Saved data entries
******************************
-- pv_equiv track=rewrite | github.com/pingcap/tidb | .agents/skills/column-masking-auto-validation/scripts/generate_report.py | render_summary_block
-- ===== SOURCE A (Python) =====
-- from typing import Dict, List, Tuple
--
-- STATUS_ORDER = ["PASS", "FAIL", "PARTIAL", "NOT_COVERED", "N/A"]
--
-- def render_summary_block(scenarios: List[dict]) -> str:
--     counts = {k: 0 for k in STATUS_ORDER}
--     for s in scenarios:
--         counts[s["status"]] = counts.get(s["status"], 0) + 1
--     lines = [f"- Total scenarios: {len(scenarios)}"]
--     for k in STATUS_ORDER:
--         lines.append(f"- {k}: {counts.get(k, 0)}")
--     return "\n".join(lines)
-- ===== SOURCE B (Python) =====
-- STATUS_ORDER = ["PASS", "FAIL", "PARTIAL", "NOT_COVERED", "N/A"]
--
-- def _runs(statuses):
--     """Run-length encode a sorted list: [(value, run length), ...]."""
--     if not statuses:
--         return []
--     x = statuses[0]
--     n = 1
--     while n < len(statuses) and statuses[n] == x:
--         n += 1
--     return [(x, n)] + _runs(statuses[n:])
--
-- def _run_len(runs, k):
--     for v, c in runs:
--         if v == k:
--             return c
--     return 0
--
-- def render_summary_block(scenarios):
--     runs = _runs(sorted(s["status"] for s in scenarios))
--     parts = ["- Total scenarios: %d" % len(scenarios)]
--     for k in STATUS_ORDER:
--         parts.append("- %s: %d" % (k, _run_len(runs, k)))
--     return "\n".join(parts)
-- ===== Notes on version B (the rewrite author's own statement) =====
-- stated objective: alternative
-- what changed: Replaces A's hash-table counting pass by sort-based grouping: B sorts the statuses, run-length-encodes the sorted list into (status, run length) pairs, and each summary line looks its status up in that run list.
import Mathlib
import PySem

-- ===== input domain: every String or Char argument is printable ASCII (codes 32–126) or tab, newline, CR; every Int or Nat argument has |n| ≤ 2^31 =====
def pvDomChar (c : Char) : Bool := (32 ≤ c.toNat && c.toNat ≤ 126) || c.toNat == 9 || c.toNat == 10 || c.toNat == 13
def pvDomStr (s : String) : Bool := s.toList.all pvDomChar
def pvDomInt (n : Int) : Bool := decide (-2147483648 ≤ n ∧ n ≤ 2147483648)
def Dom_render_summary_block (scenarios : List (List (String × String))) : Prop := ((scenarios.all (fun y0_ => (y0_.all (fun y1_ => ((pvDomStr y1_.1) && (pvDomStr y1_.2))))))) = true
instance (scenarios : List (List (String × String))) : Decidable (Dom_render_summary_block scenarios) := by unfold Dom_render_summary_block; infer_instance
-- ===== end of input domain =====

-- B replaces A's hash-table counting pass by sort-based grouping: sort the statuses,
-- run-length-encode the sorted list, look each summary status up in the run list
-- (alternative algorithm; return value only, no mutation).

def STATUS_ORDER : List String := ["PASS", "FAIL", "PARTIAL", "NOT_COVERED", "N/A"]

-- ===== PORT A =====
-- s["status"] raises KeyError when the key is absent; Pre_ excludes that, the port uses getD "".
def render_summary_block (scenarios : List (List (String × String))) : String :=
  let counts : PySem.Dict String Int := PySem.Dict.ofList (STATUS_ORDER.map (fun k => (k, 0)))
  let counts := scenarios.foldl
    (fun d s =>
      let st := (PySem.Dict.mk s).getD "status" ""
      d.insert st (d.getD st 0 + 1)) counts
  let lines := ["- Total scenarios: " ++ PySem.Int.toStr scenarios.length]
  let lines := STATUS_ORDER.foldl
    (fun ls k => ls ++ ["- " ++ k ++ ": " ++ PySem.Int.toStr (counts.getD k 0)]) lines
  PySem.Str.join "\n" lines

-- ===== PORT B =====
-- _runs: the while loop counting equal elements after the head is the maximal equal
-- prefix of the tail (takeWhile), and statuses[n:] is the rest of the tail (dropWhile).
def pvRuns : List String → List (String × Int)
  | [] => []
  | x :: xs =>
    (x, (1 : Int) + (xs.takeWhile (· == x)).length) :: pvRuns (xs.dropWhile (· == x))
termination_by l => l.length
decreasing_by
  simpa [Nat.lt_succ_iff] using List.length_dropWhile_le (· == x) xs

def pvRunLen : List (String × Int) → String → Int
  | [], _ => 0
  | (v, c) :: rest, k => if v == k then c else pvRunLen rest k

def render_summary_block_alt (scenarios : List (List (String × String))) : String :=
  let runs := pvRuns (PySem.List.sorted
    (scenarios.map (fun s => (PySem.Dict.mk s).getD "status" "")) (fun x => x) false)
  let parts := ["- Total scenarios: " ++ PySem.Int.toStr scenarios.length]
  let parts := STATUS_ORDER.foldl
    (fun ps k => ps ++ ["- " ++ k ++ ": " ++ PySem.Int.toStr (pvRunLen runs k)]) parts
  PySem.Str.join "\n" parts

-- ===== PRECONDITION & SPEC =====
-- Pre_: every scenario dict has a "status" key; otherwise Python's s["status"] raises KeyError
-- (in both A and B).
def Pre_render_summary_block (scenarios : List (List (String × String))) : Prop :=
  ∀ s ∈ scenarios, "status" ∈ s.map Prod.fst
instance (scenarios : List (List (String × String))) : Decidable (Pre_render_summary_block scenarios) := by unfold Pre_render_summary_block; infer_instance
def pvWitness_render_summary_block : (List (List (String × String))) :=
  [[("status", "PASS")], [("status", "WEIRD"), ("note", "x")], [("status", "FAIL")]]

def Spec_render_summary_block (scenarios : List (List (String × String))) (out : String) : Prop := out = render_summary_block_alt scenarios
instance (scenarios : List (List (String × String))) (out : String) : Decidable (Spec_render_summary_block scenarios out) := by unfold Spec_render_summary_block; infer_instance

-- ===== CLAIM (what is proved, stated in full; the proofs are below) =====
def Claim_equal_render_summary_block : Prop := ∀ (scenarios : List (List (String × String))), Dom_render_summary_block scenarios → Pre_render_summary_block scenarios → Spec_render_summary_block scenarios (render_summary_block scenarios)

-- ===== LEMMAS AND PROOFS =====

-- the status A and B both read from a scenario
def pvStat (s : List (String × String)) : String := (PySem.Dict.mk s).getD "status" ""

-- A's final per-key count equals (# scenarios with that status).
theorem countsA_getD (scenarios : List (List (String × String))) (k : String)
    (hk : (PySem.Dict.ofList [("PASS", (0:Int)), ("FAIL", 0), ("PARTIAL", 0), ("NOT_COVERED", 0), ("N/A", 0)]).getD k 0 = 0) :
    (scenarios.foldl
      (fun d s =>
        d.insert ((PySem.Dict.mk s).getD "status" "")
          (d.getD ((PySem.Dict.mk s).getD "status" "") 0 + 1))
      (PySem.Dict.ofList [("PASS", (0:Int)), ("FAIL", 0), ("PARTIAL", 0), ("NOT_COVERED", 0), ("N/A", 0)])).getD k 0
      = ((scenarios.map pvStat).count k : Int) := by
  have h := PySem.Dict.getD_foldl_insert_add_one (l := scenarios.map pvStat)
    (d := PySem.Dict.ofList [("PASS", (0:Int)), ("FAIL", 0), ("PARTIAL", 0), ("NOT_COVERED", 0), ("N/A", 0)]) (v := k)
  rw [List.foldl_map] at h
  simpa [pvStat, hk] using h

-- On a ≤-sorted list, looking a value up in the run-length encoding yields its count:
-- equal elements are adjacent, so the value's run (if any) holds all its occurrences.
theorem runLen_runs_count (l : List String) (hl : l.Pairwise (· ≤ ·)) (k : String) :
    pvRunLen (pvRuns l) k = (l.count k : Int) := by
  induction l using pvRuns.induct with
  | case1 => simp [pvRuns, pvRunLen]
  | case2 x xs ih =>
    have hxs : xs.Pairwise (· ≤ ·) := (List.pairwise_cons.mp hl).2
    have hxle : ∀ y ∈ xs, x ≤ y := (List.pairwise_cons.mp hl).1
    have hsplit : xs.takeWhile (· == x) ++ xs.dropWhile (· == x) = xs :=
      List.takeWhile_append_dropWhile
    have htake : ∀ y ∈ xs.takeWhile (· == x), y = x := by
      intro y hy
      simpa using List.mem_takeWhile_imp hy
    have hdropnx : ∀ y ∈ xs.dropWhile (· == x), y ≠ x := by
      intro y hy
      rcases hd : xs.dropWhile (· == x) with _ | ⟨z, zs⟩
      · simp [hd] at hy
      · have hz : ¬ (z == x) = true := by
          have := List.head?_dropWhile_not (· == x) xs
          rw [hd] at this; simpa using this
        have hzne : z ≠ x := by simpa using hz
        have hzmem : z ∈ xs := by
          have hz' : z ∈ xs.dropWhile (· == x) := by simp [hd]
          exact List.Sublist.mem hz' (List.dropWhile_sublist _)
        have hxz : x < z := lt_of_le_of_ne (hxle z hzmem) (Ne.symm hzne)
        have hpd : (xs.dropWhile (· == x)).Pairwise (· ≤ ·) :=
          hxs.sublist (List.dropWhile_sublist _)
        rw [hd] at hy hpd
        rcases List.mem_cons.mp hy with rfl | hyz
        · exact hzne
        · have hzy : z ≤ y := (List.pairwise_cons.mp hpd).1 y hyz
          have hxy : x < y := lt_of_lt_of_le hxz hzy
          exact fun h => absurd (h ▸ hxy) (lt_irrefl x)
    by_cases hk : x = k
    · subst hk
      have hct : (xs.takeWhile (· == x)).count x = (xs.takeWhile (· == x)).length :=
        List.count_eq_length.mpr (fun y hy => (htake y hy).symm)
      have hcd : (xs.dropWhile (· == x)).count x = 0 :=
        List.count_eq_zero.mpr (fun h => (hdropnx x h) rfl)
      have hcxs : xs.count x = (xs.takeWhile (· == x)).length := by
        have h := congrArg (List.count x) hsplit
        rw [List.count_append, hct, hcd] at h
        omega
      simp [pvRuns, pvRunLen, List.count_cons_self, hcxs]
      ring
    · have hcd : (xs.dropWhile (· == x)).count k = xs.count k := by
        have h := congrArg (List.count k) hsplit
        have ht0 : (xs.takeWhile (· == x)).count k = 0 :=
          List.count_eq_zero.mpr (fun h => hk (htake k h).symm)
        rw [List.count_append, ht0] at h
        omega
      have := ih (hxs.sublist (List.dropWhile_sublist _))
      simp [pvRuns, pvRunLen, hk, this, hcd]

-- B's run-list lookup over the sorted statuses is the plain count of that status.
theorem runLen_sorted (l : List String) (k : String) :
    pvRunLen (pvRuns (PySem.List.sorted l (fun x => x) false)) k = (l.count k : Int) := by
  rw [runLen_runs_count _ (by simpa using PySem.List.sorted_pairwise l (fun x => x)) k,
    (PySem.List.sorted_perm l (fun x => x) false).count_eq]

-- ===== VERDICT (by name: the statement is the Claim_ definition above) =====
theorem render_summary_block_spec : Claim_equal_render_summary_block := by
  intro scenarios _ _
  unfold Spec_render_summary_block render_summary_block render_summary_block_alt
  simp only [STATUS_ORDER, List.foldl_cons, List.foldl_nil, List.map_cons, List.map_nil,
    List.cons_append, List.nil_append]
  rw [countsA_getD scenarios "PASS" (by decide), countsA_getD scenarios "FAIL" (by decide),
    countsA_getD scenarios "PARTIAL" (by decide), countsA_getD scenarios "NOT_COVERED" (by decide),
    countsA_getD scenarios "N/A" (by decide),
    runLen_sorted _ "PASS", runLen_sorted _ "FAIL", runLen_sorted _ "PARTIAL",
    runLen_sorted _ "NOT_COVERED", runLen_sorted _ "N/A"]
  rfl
******************************
The lines above from the one with "-- stated objective: alternative" through the one with "let lines := STATUS_ORDER.foldl" are to be duplicated exactly, ends included, with nothing added.

# Exercise response
-- stated objective: alternative
-- what changed: Replaces A's hash-table counting pass by sort-based grouping: B sorts the statuses, run-length-encodes the sorted list into (status, run length) pairs, and each summary line looks its status up in that run list.
import Mathlib
import PySem

-- ===== input domain: every String or Char argument is printable ASCII (codes 32–126) or tab, newline, CR; every Int or Nat argument has |n| ≤ 2^31 =====
def pvDomChar (c : Char) : Bool := (32 ≤ c.toNat && c.toNat ≤ 126) || c.toNat == 9 || c.toNat == 10 || c.toNat == 13
def pvDomStr (s : String) : Bool := s.toList.all pvDomChar
def pvDomInt (n : Int) : Bool := decide (-2147483648 ≤ n ∧ n ≤ 2147483648)
def Dom_render_summary_block (scenarios : List (List (String × String))) : Prop := ((scenarios.all (fun y0_ => (y0_.all (fun y1_ => ((pvDomStr y1_.1) && (pvDomStr y1_.2))))))) = true
instance (scenarios : List (List (String × String))) : Decidable (Dom_render_summary_block scenarios) := by unfold Dom_render_summary_block; infer_instance
-- ===== end of input domain =====

-- B replaces A's hash-table counting pass by sort-based grouping: sort the statuses,
-- run-length-encode the sorted list, look each summary status up in the run list
-- (alternative algorithm; return value only, no mutation).

def STATUS_ORDER : List String := ["PASS", "FAIL", "PARTIAL", "NOT_COVERED", "N/A"]

-- ===== PORT A =====
-- s["status"] raises KeyError when the key is absent; Pre_ excludes that, the port uses getD "".
def render_summary_block (scenarios : List (List (String × String))) : String :=
  let counts : PySem.Dict String Int := PySem.Dict.ofList (STATUS_ORDER.map (fun k => (k, 0)))
  let counts := scenarios.foldl
    (fun d s =>
      let st := (PySem.Dict.mk s).getD "status" ""
      d.insert st (d.getD st 0 + 1)) counts
  let lines := ["- Total scenarios: " ++ PySem.Int.toStr scenarios.length]
  let lines := STATUS_ORDER.foldl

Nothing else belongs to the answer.